## Requirement
Below are some records. Print exactly the lines between the one holding "def pvSimOneDiag (diag_num" and the one holding "def solve (first_code", inclusive, and nothing else.

Data items:
[Start of section]

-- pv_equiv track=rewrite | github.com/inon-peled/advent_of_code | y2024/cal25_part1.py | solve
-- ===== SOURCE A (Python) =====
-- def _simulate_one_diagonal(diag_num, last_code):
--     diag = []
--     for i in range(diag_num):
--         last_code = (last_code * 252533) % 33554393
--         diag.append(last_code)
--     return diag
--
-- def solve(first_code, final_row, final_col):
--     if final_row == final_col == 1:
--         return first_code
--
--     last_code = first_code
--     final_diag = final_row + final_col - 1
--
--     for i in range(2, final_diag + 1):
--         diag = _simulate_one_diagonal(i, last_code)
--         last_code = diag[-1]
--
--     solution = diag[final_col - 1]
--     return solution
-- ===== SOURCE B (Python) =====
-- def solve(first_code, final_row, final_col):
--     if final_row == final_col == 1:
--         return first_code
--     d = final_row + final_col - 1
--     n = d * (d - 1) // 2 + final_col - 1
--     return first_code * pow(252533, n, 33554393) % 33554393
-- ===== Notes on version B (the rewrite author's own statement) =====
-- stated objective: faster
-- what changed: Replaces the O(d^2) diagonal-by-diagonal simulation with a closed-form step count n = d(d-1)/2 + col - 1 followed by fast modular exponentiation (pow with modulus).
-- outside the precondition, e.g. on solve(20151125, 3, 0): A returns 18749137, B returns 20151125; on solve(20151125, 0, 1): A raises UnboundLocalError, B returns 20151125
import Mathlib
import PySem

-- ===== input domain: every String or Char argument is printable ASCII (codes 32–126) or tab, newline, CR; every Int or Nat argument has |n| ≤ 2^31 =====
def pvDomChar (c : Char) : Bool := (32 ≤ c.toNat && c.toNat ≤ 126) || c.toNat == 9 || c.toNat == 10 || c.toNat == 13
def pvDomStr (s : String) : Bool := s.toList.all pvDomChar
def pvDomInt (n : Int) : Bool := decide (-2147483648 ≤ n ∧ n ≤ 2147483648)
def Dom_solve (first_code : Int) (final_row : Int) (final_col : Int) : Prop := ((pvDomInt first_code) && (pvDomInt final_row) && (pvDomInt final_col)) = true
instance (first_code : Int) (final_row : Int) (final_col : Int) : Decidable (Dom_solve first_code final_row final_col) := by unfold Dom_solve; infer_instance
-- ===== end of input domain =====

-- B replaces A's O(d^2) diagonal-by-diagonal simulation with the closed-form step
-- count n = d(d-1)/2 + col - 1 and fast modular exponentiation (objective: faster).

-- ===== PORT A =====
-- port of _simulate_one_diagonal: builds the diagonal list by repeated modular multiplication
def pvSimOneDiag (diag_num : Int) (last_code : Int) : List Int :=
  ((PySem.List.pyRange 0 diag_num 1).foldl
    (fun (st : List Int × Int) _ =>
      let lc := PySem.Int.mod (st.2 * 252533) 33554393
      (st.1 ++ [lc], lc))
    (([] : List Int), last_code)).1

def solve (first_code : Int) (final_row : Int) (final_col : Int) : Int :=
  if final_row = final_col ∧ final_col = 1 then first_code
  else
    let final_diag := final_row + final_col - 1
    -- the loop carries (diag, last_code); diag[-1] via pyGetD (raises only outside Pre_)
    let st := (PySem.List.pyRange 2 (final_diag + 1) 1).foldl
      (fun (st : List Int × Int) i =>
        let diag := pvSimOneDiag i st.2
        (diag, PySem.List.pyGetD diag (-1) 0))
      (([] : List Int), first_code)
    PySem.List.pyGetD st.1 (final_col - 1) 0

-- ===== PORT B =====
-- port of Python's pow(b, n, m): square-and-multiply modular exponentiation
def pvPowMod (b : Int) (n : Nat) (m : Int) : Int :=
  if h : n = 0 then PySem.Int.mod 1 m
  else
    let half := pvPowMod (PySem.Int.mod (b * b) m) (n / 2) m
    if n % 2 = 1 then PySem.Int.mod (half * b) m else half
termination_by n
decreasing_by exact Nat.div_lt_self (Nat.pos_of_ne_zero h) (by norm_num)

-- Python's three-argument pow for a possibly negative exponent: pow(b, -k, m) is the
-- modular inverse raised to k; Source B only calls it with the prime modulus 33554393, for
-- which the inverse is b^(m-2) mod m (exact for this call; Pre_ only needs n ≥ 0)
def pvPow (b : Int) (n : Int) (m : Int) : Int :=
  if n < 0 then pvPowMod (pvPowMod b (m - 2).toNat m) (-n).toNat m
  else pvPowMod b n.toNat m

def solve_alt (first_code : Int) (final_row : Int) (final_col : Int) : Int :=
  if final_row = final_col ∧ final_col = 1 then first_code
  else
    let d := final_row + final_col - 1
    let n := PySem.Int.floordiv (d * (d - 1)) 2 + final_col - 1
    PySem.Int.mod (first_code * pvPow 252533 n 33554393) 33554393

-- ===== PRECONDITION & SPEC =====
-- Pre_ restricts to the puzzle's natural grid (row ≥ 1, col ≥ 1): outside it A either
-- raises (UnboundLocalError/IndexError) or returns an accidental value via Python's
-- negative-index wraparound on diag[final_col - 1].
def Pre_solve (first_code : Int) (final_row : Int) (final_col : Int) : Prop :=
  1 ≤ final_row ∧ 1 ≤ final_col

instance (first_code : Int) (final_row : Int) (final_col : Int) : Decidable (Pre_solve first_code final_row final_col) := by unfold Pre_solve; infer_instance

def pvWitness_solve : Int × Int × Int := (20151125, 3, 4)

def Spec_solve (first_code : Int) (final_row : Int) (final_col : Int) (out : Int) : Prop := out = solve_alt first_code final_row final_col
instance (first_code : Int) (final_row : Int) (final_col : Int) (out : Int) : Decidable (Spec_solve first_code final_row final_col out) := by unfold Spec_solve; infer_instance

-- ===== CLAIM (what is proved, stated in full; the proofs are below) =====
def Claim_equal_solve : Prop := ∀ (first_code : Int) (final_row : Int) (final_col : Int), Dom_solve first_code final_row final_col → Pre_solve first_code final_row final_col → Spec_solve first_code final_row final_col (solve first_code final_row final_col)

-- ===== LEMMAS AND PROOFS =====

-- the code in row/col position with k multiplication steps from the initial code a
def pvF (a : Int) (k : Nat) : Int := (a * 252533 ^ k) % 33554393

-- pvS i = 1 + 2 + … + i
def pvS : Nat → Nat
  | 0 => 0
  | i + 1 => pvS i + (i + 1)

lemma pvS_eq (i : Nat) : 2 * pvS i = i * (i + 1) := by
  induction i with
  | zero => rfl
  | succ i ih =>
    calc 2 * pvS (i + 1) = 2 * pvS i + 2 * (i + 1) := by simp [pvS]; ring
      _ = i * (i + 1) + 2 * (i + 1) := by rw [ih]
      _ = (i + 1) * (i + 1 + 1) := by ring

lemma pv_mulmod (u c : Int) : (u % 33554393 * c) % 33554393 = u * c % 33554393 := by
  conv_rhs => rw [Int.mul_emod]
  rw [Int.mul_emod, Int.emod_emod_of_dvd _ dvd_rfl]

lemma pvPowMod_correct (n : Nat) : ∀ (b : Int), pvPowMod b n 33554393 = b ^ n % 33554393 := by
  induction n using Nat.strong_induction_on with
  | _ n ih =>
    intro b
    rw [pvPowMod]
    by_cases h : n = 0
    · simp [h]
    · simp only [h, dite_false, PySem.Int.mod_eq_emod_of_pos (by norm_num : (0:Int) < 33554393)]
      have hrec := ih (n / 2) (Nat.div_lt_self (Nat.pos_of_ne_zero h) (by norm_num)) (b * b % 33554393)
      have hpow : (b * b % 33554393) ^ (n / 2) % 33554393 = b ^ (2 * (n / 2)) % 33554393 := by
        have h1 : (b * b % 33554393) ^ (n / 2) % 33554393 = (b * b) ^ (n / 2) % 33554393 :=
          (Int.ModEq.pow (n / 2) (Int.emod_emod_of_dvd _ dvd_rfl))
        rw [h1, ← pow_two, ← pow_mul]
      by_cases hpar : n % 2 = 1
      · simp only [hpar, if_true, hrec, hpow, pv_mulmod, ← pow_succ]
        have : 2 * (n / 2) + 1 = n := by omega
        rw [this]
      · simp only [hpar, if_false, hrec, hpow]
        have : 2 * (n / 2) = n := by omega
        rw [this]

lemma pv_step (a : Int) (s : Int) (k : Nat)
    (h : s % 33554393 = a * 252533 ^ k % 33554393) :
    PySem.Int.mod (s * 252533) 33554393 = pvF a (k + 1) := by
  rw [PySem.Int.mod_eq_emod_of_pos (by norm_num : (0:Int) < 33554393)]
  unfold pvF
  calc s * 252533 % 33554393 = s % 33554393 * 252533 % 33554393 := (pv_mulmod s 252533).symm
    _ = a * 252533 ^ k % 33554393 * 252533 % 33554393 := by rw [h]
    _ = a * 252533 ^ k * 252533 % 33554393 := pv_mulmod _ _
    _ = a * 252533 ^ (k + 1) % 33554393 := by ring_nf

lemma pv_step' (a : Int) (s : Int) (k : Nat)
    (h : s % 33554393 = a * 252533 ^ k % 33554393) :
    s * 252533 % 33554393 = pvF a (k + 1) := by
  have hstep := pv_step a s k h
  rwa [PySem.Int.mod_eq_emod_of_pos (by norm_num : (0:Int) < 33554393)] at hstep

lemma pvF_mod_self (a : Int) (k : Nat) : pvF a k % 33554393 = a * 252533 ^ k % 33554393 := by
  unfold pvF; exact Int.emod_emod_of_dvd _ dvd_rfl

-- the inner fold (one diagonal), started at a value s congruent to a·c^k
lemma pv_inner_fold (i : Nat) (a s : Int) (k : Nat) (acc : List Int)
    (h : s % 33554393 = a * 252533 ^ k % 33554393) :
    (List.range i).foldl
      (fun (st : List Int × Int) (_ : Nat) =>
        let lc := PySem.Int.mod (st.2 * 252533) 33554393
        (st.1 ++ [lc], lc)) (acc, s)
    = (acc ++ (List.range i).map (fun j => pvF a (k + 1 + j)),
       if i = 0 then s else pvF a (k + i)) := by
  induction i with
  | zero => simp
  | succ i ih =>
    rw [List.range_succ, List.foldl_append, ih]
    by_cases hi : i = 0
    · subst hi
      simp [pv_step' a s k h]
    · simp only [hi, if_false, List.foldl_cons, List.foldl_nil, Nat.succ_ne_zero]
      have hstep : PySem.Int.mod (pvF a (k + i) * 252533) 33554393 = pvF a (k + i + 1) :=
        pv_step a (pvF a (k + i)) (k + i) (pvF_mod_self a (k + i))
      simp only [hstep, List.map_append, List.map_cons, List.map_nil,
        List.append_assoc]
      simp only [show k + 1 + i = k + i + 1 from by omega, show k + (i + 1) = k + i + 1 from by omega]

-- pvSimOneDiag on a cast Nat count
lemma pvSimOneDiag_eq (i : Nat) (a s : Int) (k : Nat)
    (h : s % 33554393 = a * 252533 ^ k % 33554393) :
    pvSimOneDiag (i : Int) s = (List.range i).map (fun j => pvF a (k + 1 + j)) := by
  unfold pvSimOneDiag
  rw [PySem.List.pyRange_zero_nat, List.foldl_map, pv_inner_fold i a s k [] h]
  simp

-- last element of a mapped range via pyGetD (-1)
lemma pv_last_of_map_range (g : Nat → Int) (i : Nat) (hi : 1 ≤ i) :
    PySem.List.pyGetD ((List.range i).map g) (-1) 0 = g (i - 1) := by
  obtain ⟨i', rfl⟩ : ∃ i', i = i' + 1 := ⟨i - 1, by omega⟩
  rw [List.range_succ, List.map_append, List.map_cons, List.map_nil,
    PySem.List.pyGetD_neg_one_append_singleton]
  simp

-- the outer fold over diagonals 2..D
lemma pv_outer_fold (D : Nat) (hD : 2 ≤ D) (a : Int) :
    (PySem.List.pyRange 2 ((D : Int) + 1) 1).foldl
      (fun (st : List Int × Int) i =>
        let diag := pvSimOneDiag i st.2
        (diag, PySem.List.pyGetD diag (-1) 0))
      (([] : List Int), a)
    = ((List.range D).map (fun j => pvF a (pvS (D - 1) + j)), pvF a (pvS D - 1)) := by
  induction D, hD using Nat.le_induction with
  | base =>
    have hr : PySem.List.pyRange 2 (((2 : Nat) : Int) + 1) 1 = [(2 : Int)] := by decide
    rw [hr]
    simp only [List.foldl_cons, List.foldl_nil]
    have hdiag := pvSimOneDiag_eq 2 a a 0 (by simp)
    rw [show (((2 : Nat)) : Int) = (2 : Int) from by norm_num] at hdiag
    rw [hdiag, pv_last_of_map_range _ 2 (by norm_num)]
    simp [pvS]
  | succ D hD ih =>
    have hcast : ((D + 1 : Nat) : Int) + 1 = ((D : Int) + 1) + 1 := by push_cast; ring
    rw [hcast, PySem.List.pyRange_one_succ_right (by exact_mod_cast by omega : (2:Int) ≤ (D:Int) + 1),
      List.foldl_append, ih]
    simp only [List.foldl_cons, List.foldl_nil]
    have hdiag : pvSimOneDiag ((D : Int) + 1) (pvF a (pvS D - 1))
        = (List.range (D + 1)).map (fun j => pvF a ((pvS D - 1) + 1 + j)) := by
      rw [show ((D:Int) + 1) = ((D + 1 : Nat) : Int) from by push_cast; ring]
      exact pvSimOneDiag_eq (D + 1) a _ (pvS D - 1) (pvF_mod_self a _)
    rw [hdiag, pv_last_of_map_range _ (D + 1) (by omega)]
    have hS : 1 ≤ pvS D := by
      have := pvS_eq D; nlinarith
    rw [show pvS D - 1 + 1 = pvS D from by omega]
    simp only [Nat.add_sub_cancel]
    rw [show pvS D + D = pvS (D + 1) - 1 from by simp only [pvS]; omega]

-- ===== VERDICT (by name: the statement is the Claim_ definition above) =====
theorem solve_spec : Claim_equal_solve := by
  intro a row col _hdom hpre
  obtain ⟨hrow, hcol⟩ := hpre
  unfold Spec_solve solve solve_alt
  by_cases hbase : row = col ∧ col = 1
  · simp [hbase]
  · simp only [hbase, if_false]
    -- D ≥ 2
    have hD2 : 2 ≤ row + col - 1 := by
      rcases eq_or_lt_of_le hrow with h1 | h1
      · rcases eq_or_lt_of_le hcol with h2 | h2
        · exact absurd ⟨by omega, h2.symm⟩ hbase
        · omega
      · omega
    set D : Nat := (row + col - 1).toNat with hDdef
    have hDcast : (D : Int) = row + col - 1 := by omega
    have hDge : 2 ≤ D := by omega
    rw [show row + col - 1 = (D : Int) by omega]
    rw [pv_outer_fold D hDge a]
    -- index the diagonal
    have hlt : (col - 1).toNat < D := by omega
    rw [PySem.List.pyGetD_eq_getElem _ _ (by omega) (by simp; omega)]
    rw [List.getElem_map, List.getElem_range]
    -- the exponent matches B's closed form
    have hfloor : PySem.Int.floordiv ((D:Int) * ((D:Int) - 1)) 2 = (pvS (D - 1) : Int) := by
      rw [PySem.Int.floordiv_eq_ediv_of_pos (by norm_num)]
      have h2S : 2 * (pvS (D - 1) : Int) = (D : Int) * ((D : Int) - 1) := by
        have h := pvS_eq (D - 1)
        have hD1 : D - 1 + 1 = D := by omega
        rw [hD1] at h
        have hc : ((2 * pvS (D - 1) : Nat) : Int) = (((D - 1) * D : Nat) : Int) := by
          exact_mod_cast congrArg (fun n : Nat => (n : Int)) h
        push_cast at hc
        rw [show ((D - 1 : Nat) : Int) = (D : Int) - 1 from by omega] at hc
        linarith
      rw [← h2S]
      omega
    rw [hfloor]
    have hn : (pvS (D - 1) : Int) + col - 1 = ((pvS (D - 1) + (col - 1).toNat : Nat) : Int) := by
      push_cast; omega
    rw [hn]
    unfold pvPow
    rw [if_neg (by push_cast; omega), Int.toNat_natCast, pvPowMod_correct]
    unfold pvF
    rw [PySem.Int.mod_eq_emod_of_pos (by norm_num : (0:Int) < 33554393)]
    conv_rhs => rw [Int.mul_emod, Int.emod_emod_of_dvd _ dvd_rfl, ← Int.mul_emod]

[End of section]
[Start of section]

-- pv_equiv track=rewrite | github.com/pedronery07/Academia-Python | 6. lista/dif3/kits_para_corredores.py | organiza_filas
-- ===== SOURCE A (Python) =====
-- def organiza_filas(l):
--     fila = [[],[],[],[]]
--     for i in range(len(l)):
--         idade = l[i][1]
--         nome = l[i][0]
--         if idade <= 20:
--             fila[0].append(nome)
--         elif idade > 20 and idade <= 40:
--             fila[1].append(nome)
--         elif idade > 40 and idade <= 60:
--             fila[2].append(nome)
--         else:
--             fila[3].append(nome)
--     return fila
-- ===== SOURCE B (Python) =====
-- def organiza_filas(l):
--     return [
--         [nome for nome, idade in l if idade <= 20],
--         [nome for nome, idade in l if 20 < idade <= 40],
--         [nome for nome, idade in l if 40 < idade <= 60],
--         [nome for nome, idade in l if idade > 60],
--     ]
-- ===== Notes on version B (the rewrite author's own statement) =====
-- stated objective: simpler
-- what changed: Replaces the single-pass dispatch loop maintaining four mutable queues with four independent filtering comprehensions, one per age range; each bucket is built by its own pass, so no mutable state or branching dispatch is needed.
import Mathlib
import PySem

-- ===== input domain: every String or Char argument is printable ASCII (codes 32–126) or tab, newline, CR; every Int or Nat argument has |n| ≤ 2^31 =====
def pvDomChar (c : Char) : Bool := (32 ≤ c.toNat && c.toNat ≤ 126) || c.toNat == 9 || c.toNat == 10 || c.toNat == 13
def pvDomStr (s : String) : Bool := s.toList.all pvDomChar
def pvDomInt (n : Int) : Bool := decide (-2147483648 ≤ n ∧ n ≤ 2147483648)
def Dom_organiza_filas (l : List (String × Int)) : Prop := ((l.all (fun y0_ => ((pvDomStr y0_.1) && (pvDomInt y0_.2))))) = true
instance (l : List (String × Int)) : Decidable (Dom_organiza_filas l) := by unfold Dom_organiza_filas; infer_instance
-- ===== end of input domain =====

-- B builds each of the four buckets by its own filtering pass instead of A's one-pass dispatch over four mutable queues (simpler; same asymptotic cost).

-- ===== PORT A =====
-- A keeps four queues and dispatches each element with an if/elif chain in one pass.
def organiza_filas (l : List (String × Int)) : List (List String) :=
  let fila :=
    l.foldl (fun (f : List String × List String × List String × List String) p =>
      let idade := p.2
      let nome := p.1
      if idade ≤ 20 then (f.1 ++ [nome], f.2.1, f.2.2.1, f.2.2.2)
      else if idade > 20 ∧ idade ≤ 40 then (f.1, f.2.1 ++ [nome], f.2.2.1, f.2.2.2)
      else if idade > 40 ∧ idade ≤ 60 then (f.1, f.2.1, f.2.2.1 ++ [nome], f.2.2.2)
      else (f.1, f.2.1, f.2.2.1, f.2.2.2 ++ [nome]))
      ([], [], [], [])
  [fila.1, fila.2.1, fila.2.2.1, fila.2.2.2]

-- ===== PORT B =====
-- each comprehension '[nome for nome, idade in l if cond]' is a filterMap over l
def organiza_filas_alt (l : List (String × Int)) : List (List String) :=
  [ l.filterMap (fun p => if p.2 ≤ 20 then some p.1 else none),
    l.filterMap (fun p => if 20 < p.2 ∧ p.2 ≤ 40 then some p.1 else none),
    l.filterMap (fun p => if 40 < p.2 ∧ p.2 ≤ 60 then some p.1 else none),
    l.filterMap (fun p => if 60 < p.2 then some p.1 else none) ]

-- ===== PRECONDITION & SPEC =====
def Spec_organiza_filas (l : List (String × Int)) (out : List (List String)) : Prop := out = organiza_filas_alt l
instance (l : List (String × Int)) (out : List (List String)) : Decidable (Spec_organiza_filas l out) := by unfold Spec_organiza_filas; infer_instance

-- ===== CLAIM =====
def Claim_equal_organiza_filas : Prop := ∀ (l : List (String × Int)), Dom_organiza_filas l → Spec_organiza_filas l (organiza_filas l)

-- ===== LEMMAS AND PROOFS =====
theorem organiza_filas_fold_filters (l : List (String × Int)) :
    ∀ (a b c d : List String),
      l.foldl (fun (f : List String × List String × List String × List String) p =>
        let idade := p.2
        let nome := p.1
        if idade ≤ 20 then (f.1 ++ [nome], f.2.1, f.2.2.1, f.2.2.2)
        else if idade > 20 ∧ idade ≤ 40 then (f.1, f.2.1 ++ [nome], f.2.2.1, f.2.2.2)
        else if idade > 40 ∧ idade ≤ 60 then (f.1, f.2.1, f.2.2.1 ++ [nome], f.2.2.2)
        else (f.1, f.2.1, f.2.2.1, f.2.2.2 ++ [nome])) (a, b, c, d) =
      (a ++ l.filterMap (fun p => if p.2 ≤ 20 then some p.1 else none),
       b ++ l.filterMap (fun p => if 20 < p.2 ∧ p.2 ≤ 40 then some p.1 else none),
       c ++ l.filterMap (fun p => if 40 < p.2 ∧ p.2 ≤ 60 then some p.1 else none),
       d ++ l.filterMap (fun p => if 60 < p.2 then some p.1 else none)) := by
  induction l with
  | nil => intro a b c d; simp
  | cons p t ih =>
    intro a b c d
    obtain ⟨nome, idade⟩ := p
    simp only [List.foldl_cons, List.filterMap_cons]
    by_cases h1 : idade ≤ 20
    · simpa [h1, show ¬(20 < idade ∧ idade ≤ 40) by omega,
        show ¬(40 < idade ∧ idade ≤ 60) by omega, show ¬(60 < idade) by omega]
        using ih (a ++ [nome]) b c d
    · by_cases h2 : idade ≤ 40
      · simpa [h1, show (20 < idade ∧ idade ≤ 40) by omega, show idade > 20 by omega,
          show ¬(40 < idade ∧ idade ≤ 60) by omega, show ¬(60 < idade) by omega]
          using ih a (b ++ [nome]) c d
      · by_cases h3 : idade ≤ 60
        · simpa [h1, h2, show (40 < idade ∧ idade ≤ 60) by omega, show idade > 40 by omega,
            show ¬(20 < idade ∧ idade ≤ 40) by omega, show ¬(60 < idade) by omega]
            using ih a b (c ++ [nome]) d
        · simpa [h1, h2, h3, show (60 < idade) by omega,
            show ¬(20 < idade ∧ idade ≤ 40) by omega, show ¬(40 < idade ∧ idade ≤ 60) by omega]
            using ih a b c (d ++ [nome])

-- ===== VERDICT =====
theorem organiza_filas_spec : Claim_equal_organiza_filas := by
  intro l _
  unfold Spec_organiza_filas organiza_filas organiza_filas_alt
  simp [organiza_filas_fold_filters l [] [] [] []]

[End of section]

## Result of the exercise
def pvSimOneDiag (diag_num : Int) (last_code : Int) : List Int :=
  ((PySem.List.pyRange 0 diag_num 1).foldl
    (fun (st : List Int × Int) _ =>
      let lc := PySem.Int.mod (st.2 * 252533) 33554393
      (st.1 ++ [lc], lc))
    (([] : List Int), last_code)).1

def solve (first_code : Int) (final_row : Int) (final_col : Int) : Int :=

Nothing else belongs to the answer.